- **TASK ITEM**: From the records below, transcribe only the lines running from the one with "-- ===== input" through the one with "def pvDomInt (n". Keep both of those end lines.

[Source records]

┌──

-- pv_equiv track=rewrite | github.com/wthaovan112233-cyber/phantich.md5 | bot.py | break_signal
-- ===== SOURCE A (Python) =====
-- def break_signal(tx):
--     if len(tx) < 4: return None, 0
--     last = tx[-1]
--     count = 1
--     for i in range(len(tx)-2, -1, -1):
--         if tx[i] == last:
--             count += 1
--         else:
--             break
--     if count >= 4:
--         return ("T" if last == "X" else "X"), 2
--     return None, 0
-- ===== SOURCE B (Python) =====
-- def break_signal(tx):
--     # Fixed-window check: a trailing run of length >= 4 exists iff the last
--     # four elements are all equal -- no backward scan needed.
--     if len(tx) < 4:
--         return None, 0
--     last = tx[-1]
--     if tx[-2] == last and tx[-3] == last and tx[-4] == last:
--         return ("T" if last == "X" else "X"), 2
--     return None, 0
-- ===== Notes on version B (the rewrite author's own statement) =====
-- stated objective: simpler
-- what changed: B replaces A's backward loop counting the whole trailing run with a fixed-window check that the last four elements are equal (run length >= 4 iff the last four are equal), eliminating the loop entirely.
import Mathlib
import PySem

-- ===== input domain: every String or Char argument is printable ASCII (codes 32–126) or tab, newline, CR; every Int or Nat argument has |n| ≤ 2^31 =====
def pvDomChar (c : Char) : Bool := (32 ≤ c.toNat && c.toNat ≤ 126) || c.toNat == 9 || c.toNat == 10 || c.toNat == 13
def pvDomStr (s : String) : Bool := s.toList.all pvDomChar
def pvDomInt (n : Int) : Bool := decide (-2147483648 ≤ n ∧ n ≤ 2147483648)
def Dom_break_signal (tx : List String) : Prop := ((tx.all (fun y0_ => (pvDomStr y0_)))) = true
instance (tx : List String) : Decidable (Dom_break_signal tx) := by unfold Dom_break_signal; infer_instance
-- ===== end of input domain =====

-- B replaces A's backward trailing-run scan with a loop-free check of the last four elements (simpler: run ≥ 4 iff the last four are equal).


-- ===== PORT A =====
-- the 'for i in range(len(tx)-2, -1, -1): … else: break' loop, recursion over the range list
def breakLoopA (tx : List String) (last : String) : List Int → Int → Int
  | [], count => count
  | i :: rest, count =>
      if PySem.List.pyGetD tx i "" = last then breakLoopA tx last rest (count + 1)
      else count

def break_signal (tx : List String) : Option String × Int :=
  if tx.length < 4 then (none, 0)
  else
    let last := PySem.List.pyGetD tx (-1) ""
    let count := breakLoopA tx last (PySem.List.pyRange ((tx.length : Int) - 2) (-1) (-1)) 1
    if 4 ≤ count then (some (if last = "X" then "T" else "X"), 2)
    else (none, 0)

-- ===== PORT B =====
def break_signal_alt (tx : List String) : Option String × Int :=
  if tx.length < 4 then (none, 0)
  else
    let last := PySem.List.pyGetD tx (-1) ""
    if PySem.List.pyGetD tx (-2) "" = last ∧ PySem.List.pyGetD tx (-3) "" = last ∧
       PySem.List.pyGetD tx (-4) "" = last then
      (some (if last = "X" then "T" else "X"), 2)
    else (none, 0)

-- ===== PRECONDITION & SPEC =====
def Spec_break_signal (tx : List String) (out : Option String × Int) : Prop := out = break_signal_alt tx
instance (tx : List String) (out : Option String × Int) : Decidable (Spec_break_signal tx out) := by unfold Spec_break_signal; infer_instance

-- ===== CLAIM (what is proved, stated in full; the proofs are below) =====
def Claim_equal_break_signal : Prop := ∀ (tx : List String), Dom_break_signal tx → Spec_break_signal tx (break_signal tx)

-- ===== LEMMAS AND PROOFS =====
theorem pyRange_negOne_cons (a b : Int) (h : b < a) :
    PySem.List.pyRange a b (-1) = a :: PySem.List.pyRange (a - 1) b (-1) := by
  simp only [PySem.List.pyRange]
  norm_num
  have h1 : (a - b).toNat = (a - 1 - b).toNat + 1 := by omega
  rw [if_pos h, h1, List.range_succ_eq_map]
  by_cases h2 : b < a - 1
  · rw [if_pos h2]
    simp [List.map_map, Function.comp_def]
    intro k _
    ring
  · have : a - 1 - b = 0 := by omega
    rw [if_neg h2]
    simp [this]

theorem breakLoopA_ge (tx : List String) (last : String) :
    ∀ (l : List Int) (c : Int), c ≤ breakLoopA tx last l c := by
  intro l
  induction l with
  | nil => intro c; simp [breakLoopA]
  | cons i r ih =>
      intro c
      simp only [breakLoopA]
      split
      · exact le_trans (by omega) (ih (c + 1))
      · omega

-- ===== VERDICT (by name: the statement is the Claim_ definition above) =====

theorem break_signal_spec : Claim_equal_break_signal := by
  intro tx _
  unfold Spec_break_signal break_signal break_signal_alt
  by_cases h4 : tx.length < 4
  · simp [h4]
  · simp only [if_neg h4]
    have hn : 4 ≤ tx.length := by omega
    rw [pyRange_negOne_cons _ _ (by push_cast; omega),
        pyRange_negOne_cons _ _ (by push_cast; omega),
        pyRange_negOne_cons _ _ (by push_cast; omega)]
    have g2 : PySem.List.pyGetD tx ((tx.length : Int) - 2) "" = PySem.List.pyGetD tx (-2) "" := by
      rw [PySem.List.pyGetD_neg_ofNat tx 2 "" (by omega) (by omega),
          PySem.List.pyGetD_eq_getElem tx (i := (tx.length : Int) - 2) "" (by omega) (by push_cast; omega)]
      congr 1; omega
    have g3 : PySem.List.pyGetD tx ((tx.length : Int) - 2 - 1) "" = PySem.List.pyGetD tx (-3) "" := by
      rw [PySem.List.pyGetD_neg_ofNat tx 3 "" (by omega) (by omega),
          PySem.List.pyGetD_eq_getElem tx (i := (tx.length : Int) - 2 - 1) "" (by omega) (by push_cast; omega)]
      congr 1; omega
    have g4 : PySem.List.pyGetD tx ((tx.length : Int) - 2 - 1 - 1) "" = PySem.List.pyGetD tx (-4) "" := by
      rw [PySem.List.pyGetD_neg_ofNat tx 4 "" (by omega) (by omega),
          PySem.List.pyGetD_eq_getElem tx (i := (tx.length : Int) - 2 - 1 - 1) "" (by omega) (by push_cast; omega)]
      congr 1; omega
    simp only [breakLoopA, g2, g3, g4]
    by_cases e2 : PySem.List.pyGetD tx (-2) "" = PySem.List.pyGetD tx (-1) ""
    · by_cases e3 : PySem.List.pyGetD tx (-3) "" = PySem.List.pyGetD tx (-1) ""
      · by_cases e4 : PySem.List.pyGetD tx (-4) "" = PySem.List.pyGetD tx (-1) ""
        · have h := breakLoopA_ge tx (PySem.List.pyGetD tx (-1) "")
            (PySem.List.pyRange ((tx.length : Int) - 2 - 1 - 1 - 1) (-1) (-1)) 4
          simp [e2, e3, e4, if_pos (le_trans (by omega : (4:Int) ≤ 4) h)]
        · simp [e2, e3, e4]
      · simp [e2, e3]
    · simp [e2]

└──

- **EXERCISE SOLUTION**:
-- ===== input domain: every String or Char argument is printable ASCII (codes 32–126) or tab, newline, CR; every Int or Nat argument has |n| ≤ 2^31 =====
def pvDomChar (c : Char) : Bool := (32 ≤ c.toNat && c.toNat ≤ 126) || c.toNat == 9 || c.toNat == 10 || c.toNat == 13
def pvDomStr (s : String) : Bool := s.toList.all pvDomChar
def pvDomInt (n : Int) : Bool := decide (-2147483648 ≤ n ∧ n ≤ 2147483648)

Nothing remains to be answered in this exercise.